Convenient? Not when I need to check emails or send off an attachment or research something. Which is better? No distractions or convenience? You know what I’ve chosen.

Lunch dates? A problem? Really?

Yes.

Several years ago, when my career was young, I was lunching with the very successful mystery author Carolyn Hart. I suggested that we meet again in a few weeks, and she refused because she was about to start a new book. She said she didn’t go out to lunch when she was writing.

I didn’t understand at the time. Lunch is important. At least to me! I’m going to stop writing in order to eat. What’s distracting about that?

Eventually wisdom and understanding dawned on me. Set a lunch date or any appointment, and you have it in the back of your mind. It may be something pleasurable that you’re looking forward to rather than something you dread. Even so, it can be a distraction. It takes time. It removes your thoughts from the job at hand.

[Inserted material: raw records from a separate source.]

-- pv_equiv track=rewrite | github.com/SzymonIwaniuk/data_structures_and_algorithms | random/ibm_ca4.py | networks
-- ===== SOURCE A (Python) =====
-- def networks(speed, minComps, speedThreshold):
--     n = len(speed)
--     used = [False for i in range(n)]
--     networks = 0
--     i = 0
--
--     while i <= n - minComps:
--         sum_speed = 0
--         found = False
--
--         for j in range(i, min(i + minComps, n)):
--             sum_speed += speed[j]
--
--         if sum_speed >= speedThreshold:
--             networks += 1
--             i += minComps
--             found = True
--
--         else:
--             for j in range(i + minComps, n):
--                 sum_speed += speed[j]
--                 if sum_speed >= speedThreshold:
--                     networks += 1
--                     i = j + 1
--                     found = True
--                     break
--
--             if not found:
--                 i += 1
--
--     return networks
-- ===== SOURCE B (Python) =====
-- def networks(speed, minComps, speedThreshold):
--     n = len(speed)
--     prefix = [0] * (n + 1)
--     for k in range(n):
--         prefix[k + 1] = prefix[k] + speed[k]
--     count = 0
--     i = 0
--     while i <= n - minComps:
--         j = next((j for j in range(i + minComps - 1, n)
--                   if prefix[j + 1] - prefix[i] >= speedThreshold), None)
--         if j is None:
--             i += 1
--         else:
--             count += 1
--             i = j + 1
--     return count
-- ===== Notes on version B (the rewrite author's own statement) =====
-- stated objective: alternative
-- what changed: B precomputes a prefix-sum table once and replaces A's two inner summation loops and found-flag with a single uniform 'first index j >= i+minComps-1 with prefix[j+1]-prefix[i] >= threshold' search driving the greedy.
-- outside the precondition, e.g. on networks([1, 2, 3], -1, 10): A returns 0, B raises IndexError
import Mathlib
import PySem

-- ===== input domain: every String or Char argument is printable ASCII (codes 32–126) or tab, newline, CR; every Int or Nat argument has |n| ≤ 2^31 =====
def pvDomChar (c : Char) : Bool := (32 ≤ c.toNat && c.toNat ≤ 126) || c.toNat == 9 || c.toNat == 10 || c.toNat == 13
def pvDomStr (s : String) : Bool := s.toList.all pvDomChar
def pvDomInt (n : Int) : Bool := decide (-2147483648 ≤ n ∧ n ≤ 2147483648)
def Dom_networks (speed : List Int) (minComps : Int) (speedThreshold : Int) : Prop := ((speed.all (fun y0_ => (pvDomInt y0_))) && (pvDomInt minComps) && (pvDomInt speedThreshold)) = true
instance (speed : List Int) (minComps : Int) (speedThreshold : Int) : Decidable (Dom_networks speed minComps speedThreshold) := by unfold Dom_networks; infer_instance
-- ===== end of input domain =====

-- B replaces A's two inner summation loops (window sum + extension with a found flag) by a
-- pfx-sum table built once and a single uniform first-hit search; same greedy jumps.

-- ===== PORT A =====
-- speed[j]; inside Pre_networks every accessed index is in range, so the default is never used
def pvAt (speed : List Int) (j : Int) : Int := (PySem.List.pyGet? speed j).getD 0

-- the 'for j in range(i+minComps, n)' extension loop with its break: returns the j that hit, if any
def networksInnerA (speed : List Int) (T : Int) : List Int → Int → Option Int
  | [], _ => none
  | j :: rest, s =>
      let s' := s + pvAt speed j
      if s' ≥ T then some j else networksInnerA speed T rest s'

-- the outer while loop; fuel n+1 suffices since i strictly increases when minComps ≥ 1
def networksLoopA (speed : List Int) (m T n : Int) : Nat → Int → Int → Int
  | 0, _, acc => acc
  | Nat.succ fuel, i, acc =>
    if i ≤ n - m then
      let sum0 := (PySem.List.pyRange i (min (i + m) n) 1).foldl (fun s j => s + pvAt speed j) 0
      if sum0 ≥ T then
        networksLoopA speed m T n fuel (i + m) (acc + 1)
      else
        match networksInnerA speed T (PySem.List.pyRange (i + m) n 1) sum0 with
        | some j => networksLoopA speed m T n fuel (j + 1) (acc + 1)
        | none => networksLoopA speed m T n fuel (i + 1) acc
    else acc

def networks (speed : List Int) (minComps : Int) (speedThreshold : Int) : Int :=
  networksLoopA speed minComps speedThreshold (speed.length : Int) (speed.length + 1) 0 0

-- ===== PORT B =====
-- pfx[0..n]: pfx sums of speed
def pvPrefix (acc : Int) : List Int → List Int
  | [] => [acc]
  | x :: xs => acc :: pvPrefix (acc + x) xs

-- next((j for j in js if pfx[j+1] - base >= T), None)
def pvFirstHit (pfx : List Int) (base T : Int) : List Int → Option Int
  | [] => none
  | j :: rest =>
      if (PySem.List.pyGet? pfx (j + 1)).getD 0 - base ≥ T then some j
      else pvFirstHit pfx base T rest

def networksLoopB (pfx : List Int) (m T n : Int) : Nat → Int → Int → Int
  | 0, _, acc => acc
  | Nat.succ fuel, i, acc =>
    if i ≤ n - m then
      match pvFirstHit pfx ((PySem.List.pyGet? pfx i).getD 0) T (PySem.List.pyRange (i + m - 1) n 1) with
      | none => networksLoopB pfx m T n fuel (i + 1) acc
      | some j => networksLoopB pfx m T n fuel (j + 1) (acc + 1)
    else acc

def networks_alt (speed : List Int) (minComps : Int) (speedThreshold : Int) : Int :=
  networksLoopB (pvPrefix 0 speed) minComps speedThreshold (speed.length : Int) (speed.length + 1) 0 0

-- ===== PRECONDITION & SPEC =====
-- Pre_ excludes minComps ≤ 0, on which A diverges (for speedThreshold ≤ 0) or reads elements
-- through negative-index wraparound / raises IndexError (for speedThreshold > 0); B raises there.
def Pre_networks (speed : List Int) (minComps : Int) (speedThreshold : Int) : Prop := 1 ≤ minComps
instance (speed : List Int) (minComps : Int) (speedThreshold : Int) : Decidable (Pre_networks speed minComps speedThreshold) := by unfold Pre_networks; infer_instance
def pvWitness_networks : List Int × Int × Int := ([5, -3, 4, 2], 2, 3)

def Spec_networks (speed : List Int) (minComps : Int) (speedThreshold : Int) (out : Int) : Prop := out = networks_alt speed minComps speedThreshold
instance (speed : List Int) (minComps : Int) (speedThreshold : Int) (out : Int) : Decidable (Spec_networks speed minComps speedThreshold out) := by unfold Spec_networks; infer_instance

-- ===== CLAIM (what is proved, stated in full; the proofs are below) =====
def Claim_equal_networks : Prop := ∀ (speed : List Int) (minComps : Int) (speedThreshold : Int), Dom_networks speed minComps speedThreshold → Pre_networks speed minComps speedThreshold → Spec_networks speed minComps speedThreshold (networks speed minComps speedThreshold)

-- ===== LEMMAS AND PROOFS =====

-- prefix value at index k, as the ports read it
def pfxGet (speed : List Int) (k : Int) : Int := (PySem.List.pyGet? (pvPrefix 0 speed) k).getD 0

theorem pfxGet_fold (speed : List Int) (k : Int) :
    (PySem.List.pyGet? (pvPrefix 0 speed) k).getD 0 = pfxGet speed k := rfl

theorem pvPrefix_getElem? (speed : List Int) (acc : Int) (k : Nat) (hk : k ≤ speed.length) :
    (pvPrefix acc speed)[k]? = some (acc + (speed.take k).sum) := by
  induction speed generalizing acc k with
  | nil =>
    have hk0 : k = 0 := Nat.le_zero.mp hk
    subst hk0
    simp [pvPrefix]
  | cons x xs ih =>
    cases k with
    | zero => simp [pvPrefix]
    | succ k =>
      have := ih (acc + x) k (by simpa using hk)
      simp [pvPrefix, this, add_assoc]

theorem pfxGet_eq (speed : List Int) (k : Int) (hk0 : 0 ≤ k) (hk : k ≤ (speed.length : Int)) :
    pfxGet speed k = (speed.take k.toNat).sum := by
  have hk' : k.toNat ≤ speed.length := by omega
  rw [pfxGet, PySem.List.pyGet?_of_nonneg _ hk0, pvPrefix_getElem? speed 0 k.toNat hk']
  simp

theorem pvAt_eq (speed : List Int) (a : Int) (h0 : 0 ≤ a) (h1 : a < (speed.length : Int)) :
    pvAt speed a = speed[a.toNat]'(by omega) := by
  rw [pvAt, PySem.List.pyGet?_eq_some_getElem _ h0 h1]
  rfl

theorem pfxGet_step (speed : List Int) (a : Int) (h0 : 0 ≤ a) (h1 : a < (speed.length : Int)) :
    pfxGet speed (a + 1) = pfxGet speed a + pvAt speed a := by
  have ha : a.toNat < speed.length := by omega
  rw [pfxGet_eq speed (a+1) (by omega) (by omega), pfxGet_eq speed a h0 (by omega),
    pvAt_eq speed a h0 h1]
  have h2 : (a + 1).toNat = a.toNat + 1 := by omega
  rw [h2, List.sum_take_succ _ _ ha]

-- the window-sum loop computes a prefix difference
theorem windowSum_eq (speed : List Int) (b : Int) (hb : b ≤ (speed.length : Int)) :
    ∀ (a s0 : Int), 0 ≤ a → a ≤ b →
    (PySem.List.pyRange a b 1).foldl (fun s j => s + pvAt speed j) s0
      = s0 + (pfxGet speed b - pfxGet speed a) := by
  intro a s0 ha hab
  have hd : (b - a).toNat + a = b := by omega
  generalize hgen : (b - a).toNat = d at hd
  induction d generalizing a s0 with
  | zero =>
    have hba : b = a := by omega
    subst hba
    rw [PySem.List.pyRange_one_eq_nil le_rfl]
    simp
  | succ d ih =>
    have hab' : a < b := by omega
    rw [PySem.List.pyRange_one_cons hab']
    simp only [List.foldl_cons]
    rw [ih (a + 1) (s0 + pvAt speed a) (by omega) (by omega) (by omega) (by omega),
      pfxGet_step speed a ha (by omega)]
    ring

theorem inner_eq (speed : List Int) (T : Int) (i : Int) (hi : 0 ≤ i) :
    ∀ (a : Int), i ≤ a → a ≤ (speed.length : Int) →
    networksInnerA speed T (PySem.List.pyRange a (speed.length : Int) 1)
        (pfxGet speed a - pfxGet speed i)
      = pvFirstHit (pvPrefix 0 speed) (pfxGet speed i) T
          (PySem.List.pyRange a (speed.length : Int) 1) := by
  intro a hia han
  have hd : ((speed.length : Int) - a).toNat + a = (speed.length : Int) := by omega
  generalize hgen : ((speed.length : Int) - a).toNat = d at hd
  induction d generalizing a with
  | zero =>
    have hna : a = (speed.length : Int) := by omega
    subst hna
    rw [PySem.List.pyRange_one_eq_nil le_rfl]
    rfl
  | succ d ih =>
    have hab : a < (speed.length : Int) := by omega
    rw [PySem.List.pyRange_one_cons hab]
    have hstep : pfxGet speed a - pfxGet speed i + pvAt speed a
        = pfxGet speed (a + 1) - pfxGet speed i := by
      rw [pfxGet_step speed a (by omega) hab]; ring
    rw [networksInnerA, pvFirstHit]
    simp only [pfxGet_fold, hstep]
    by_cases hc : pfxGet speed (a + 1) - pfxGet speed i ≥ T
    · rw [if_pos hc, if_pos hc]
    · rw [if_neg hc, if_neg hc]
      exact ih (a + 1) (by omega) (by omega) (by omega) (by omega)

theorem pvFirstHit_mem (pfx : List Int) (base T : Int) :
    ∀ (l : List Int) (j : Int), pvFirstHit pfx base T l = some j → j ∈ l := by
  intro l
  induction l with
  | nil => intro j h; simp [pvFirstHit] at h
  | cons x xs ih =>
    intro j h
    rw [pvFirstHit] at h
    by_cases hc : (PySem.List.pyGet? pfx (x + 1)).getD 0 - base ≥ T
    · rw [if_pos hc] at h; simp at h; simp [h]
    · rw [if_neg hc] at h
      exact List.mem_cons_of_mem _ (ih j h)

theorem loops_eq (speed : List Int) (m T : Int) (hm : 1 ≤ m) :
    ∀ (fuel : Nat) (i acc : Int), 0 ≤ i →
      networksLoopA speed m T (speed.length : Int) fuel i acc
        = networksLoopB (pvPrefix 0 speed) m T (speed.length : Int) fuel i acc := by
  intro fuel
  induction fuel with
  | zero => intro i acc _; rfl
  | succ fuel ih =>
    intro i acc hi
    rw [networksLoopA, networksLoopB]
    by_cases hcond : i ≤ (speed.length : Int) - m
    · rw [if_pos hcond, if_pos hcond]
      have hin : i + m ≤ (speed.length : Int) := by omega
      have hmin : min (i + m) (speed.length : Int) = i + m := by omega
      have hsum : (PySem.List.pyRange i (i + m) 1).foldl (fun s j => s + pvAt speed j) 0
          = pfxGet speed (i + m) - pfxGet speed i := by
        rw [windowSum_eq speed (i + m) hin i 0 hi (by omega)]; ring
      have hlt : i + m - 1 < (speed.length : Int) := by omega
      have hone : i + m - 1 + 1 = i + m := by ring
      rw [PySem.List.pyRange_one_cons hlt, pvFirstHit]
      simp only [hmin, hsum, hone, pfxGet_fold]
      by_cases hge : pfxGet speed (i + m) - pfxGet speed i ≥ T
      · rw [if_pos hge, if_pos hge]
        show _ = networksLoopB (pvPrefix 0 speed) m T (speed.length : Int) fuel
            (i + m - 1 + 1) (acc + 1)
        rw [hone]
        exact ih (i + m) (acc + 1) (by omega)
      · rw [if_neg hge, if_neg hge]
        rw [inner_eq speed T i hi (i + m) (by omega) hin]
        cases hfh : pvFirstHit (pvPrefix 0 speed) (pfxGet speed i) T
            (PySem.List.pyRange (i + m) (speed.length : Int) 1) with
        | none => exact ih (i + 1) acc (by omega)
        | some j =>
          have hj := pvFirstHit_mem _ _ _ _ _ hfh
          rw [PySem.List.mem_pyRange_one] at hj
          exact ih (j + 1) (acc + 1) (by omega)
    · rw [if_neg hcond, if_neg hcond]

-- ===== VERDICT (by name: the statement is the Claim_ definition above) =====
theorem networks_spec : Claim_equal_networks := by
  intro speed m T _ hpre
  unfold Spec_networks networks networks_alt
  exact loops_eq speed m T hpre _ 0 0 le_rfl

I haven’t given up all lunch dates, but I limit them to whatever day of the week I reserve for errands rather than writing.

Overscheduling can involve any number of things. You have a day job, family, friends, movies to see, events to attend, birthdays or celebrations, errands, etc. The list goes on and on to formidable lengths.

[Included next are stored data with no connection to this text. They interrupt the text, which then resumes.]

-- pv_equiv track=rewrite | github.com/jack2015/TSmedia | usr/lib/enigma2/python/Plugins/Extensions/TSmedia/addons/programs/vlctester/m3uparser.py | GetM3uAttribs
-- ===== SOURCE A (Python) =====
-- def GetM3uAttribs(txt, firstKeyAsLength=False):
--     attribs = {}
--     type = 0 # 0 - key, 1 - start val, 2 - end val
--     key = ''
--     val = ''
--     if firstKeyAsLength:
--         txt = txt.strip()
--     for idx in range(len(txt)):
--         if type == 0:
--             if txt[idx] == ' ' and attribs == {} and firstKeyAsLength:
--                 attribs['length'] = key.strip()
--                 key = ''
--             elif txt[idx] == '=':
--                 type = 1
--             else:
--                 key += txt[idx]
--         elif type == 1:
--             if txt[idx] == ' ':
--                 continue
--             elif txt[idx] == '"':
--                 type = 2
--             else:
--
--                 break
--         elif type == 2:
--             if txt[idx] != '"':
--                 val += txt[idx]
--             else:
--                 attribs[key.strip()] = val
--                 key = ''
--                 val = ''
--                 type = 0
--     return attribs
-- ===== SOURCE B (Python) =====
-- def GetM3uAttribs(txt, firstKeyAsLength=False):
--     # Cursor/slice parser: jump with find() between '=' and quotes instead of a per-char state machine.
--     attribs = {}
--     if firstKeyAsLength:
--         txt = txt.strip()
--         sp = txt.find(' ')
--         eq = txt.find('=')
--         if sp != -1 and (eq == -1 or sp < eq):
--             attribs['length'] = txt[:sp].strip()
--             txt = txt[sp + 1:]
--     while True:
--         eq = txt.find('=')
--         if eq == -1:
--             return attribs
--         key = txt[:eq].strip()
--         rest = txt[eq + 1:]
--         while rest.startswith(' '):
--             rest = rest[1:]
--         if not rest.startswith('"'):
--             return attribs
--         body = rest[1:]
--         close = body.find('"')
--         if close == -1:
--             return attribs
--         attribs[key] = body[:close]
--         txt = body[close + 1:]
-- ===== Notes on version B (the rewrite author's own statement) =====
-- stated objective: faster
-- what changed: Replaced A's per-character three-state machine (key/start-val/end-val with char-by-char accumulator strings) by a cursor parser that jumps directly to the next equals sign and the opening/closing quotes with str.find and slices the key and value out of the text in one step.
import Mathlib
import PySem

Schedule one additional activity to a writing day and see how many other appointments will attach themselves. I like to make out to-do lists to help myself stay organized. Usually the list will start with something “critical,” like Bank, Post Office, Haircut, Vet’s Office, and Writing. Why does writing always get listed at the bottom?

My writing teacher, Jack Bickham, recommended that any to-do list be flipped over, so that you began your day with Writing and later got to whatever else remained on the list.

Hobbies? Sure, I love them. I think writers need them to help spur creativity. But if they eat into writing time, or if you’re thinking about that train diorama you want to build or that quilt you want to stitch instead of the scene you’re about to write, then you’re allowing yourself to be distracted unnecessarily.

I bought these at the flea market. Now they need polishing.

Same thing goes for rewards. There have been books that I haven’t been very passionate about writing and projects that I contracted for solely to earn money. In those circumstances, I’ve often employed the carrot-and-stick method of discipline in order to meet my deadline. But even when I’m writing a book that I care intensely about, there are going to be sections where the passion fades. I may be thinking, If I meet my page quota by noon, I’ll have time to drive to the City and shop at the bookstore. A distraction? You betcha!

Are you thinking by now that I intend for you to be a robotic writer, a Vulcan robotic writer that never feels, never deviates from the plan, never sneaks a little game of Solitaire, never wastes two precious hours of writing time on eBay?

Not at all!

We are, after all, humans first and then writers. Just beware the distractions that don’t have to be in your life. Ask yourself why you’re letting them hinder you instead of getting on with the story at hand.

This morning, the fence guys arrived at 7:30 a.m. to continue powerwashing my fence before it’s stained. For hours I’ve listened to the throb of that machine outside my office wall. Have I written on my book? Not as yet today.

So small a machine, so loud a noise.

I could have. Instead, I’ve chosen to let the powerwasher “distract” me. Why? Because I really don’t want to write the next scene and I’ve chosen not to crack the whip of discipline.

I’ll pay for it later when I have to catch up on my page quota.

Where we are by noon. To quote the pope when Michaelangelo was painting the Sistine Chapel: WHEN WILL IT BE FINISHED?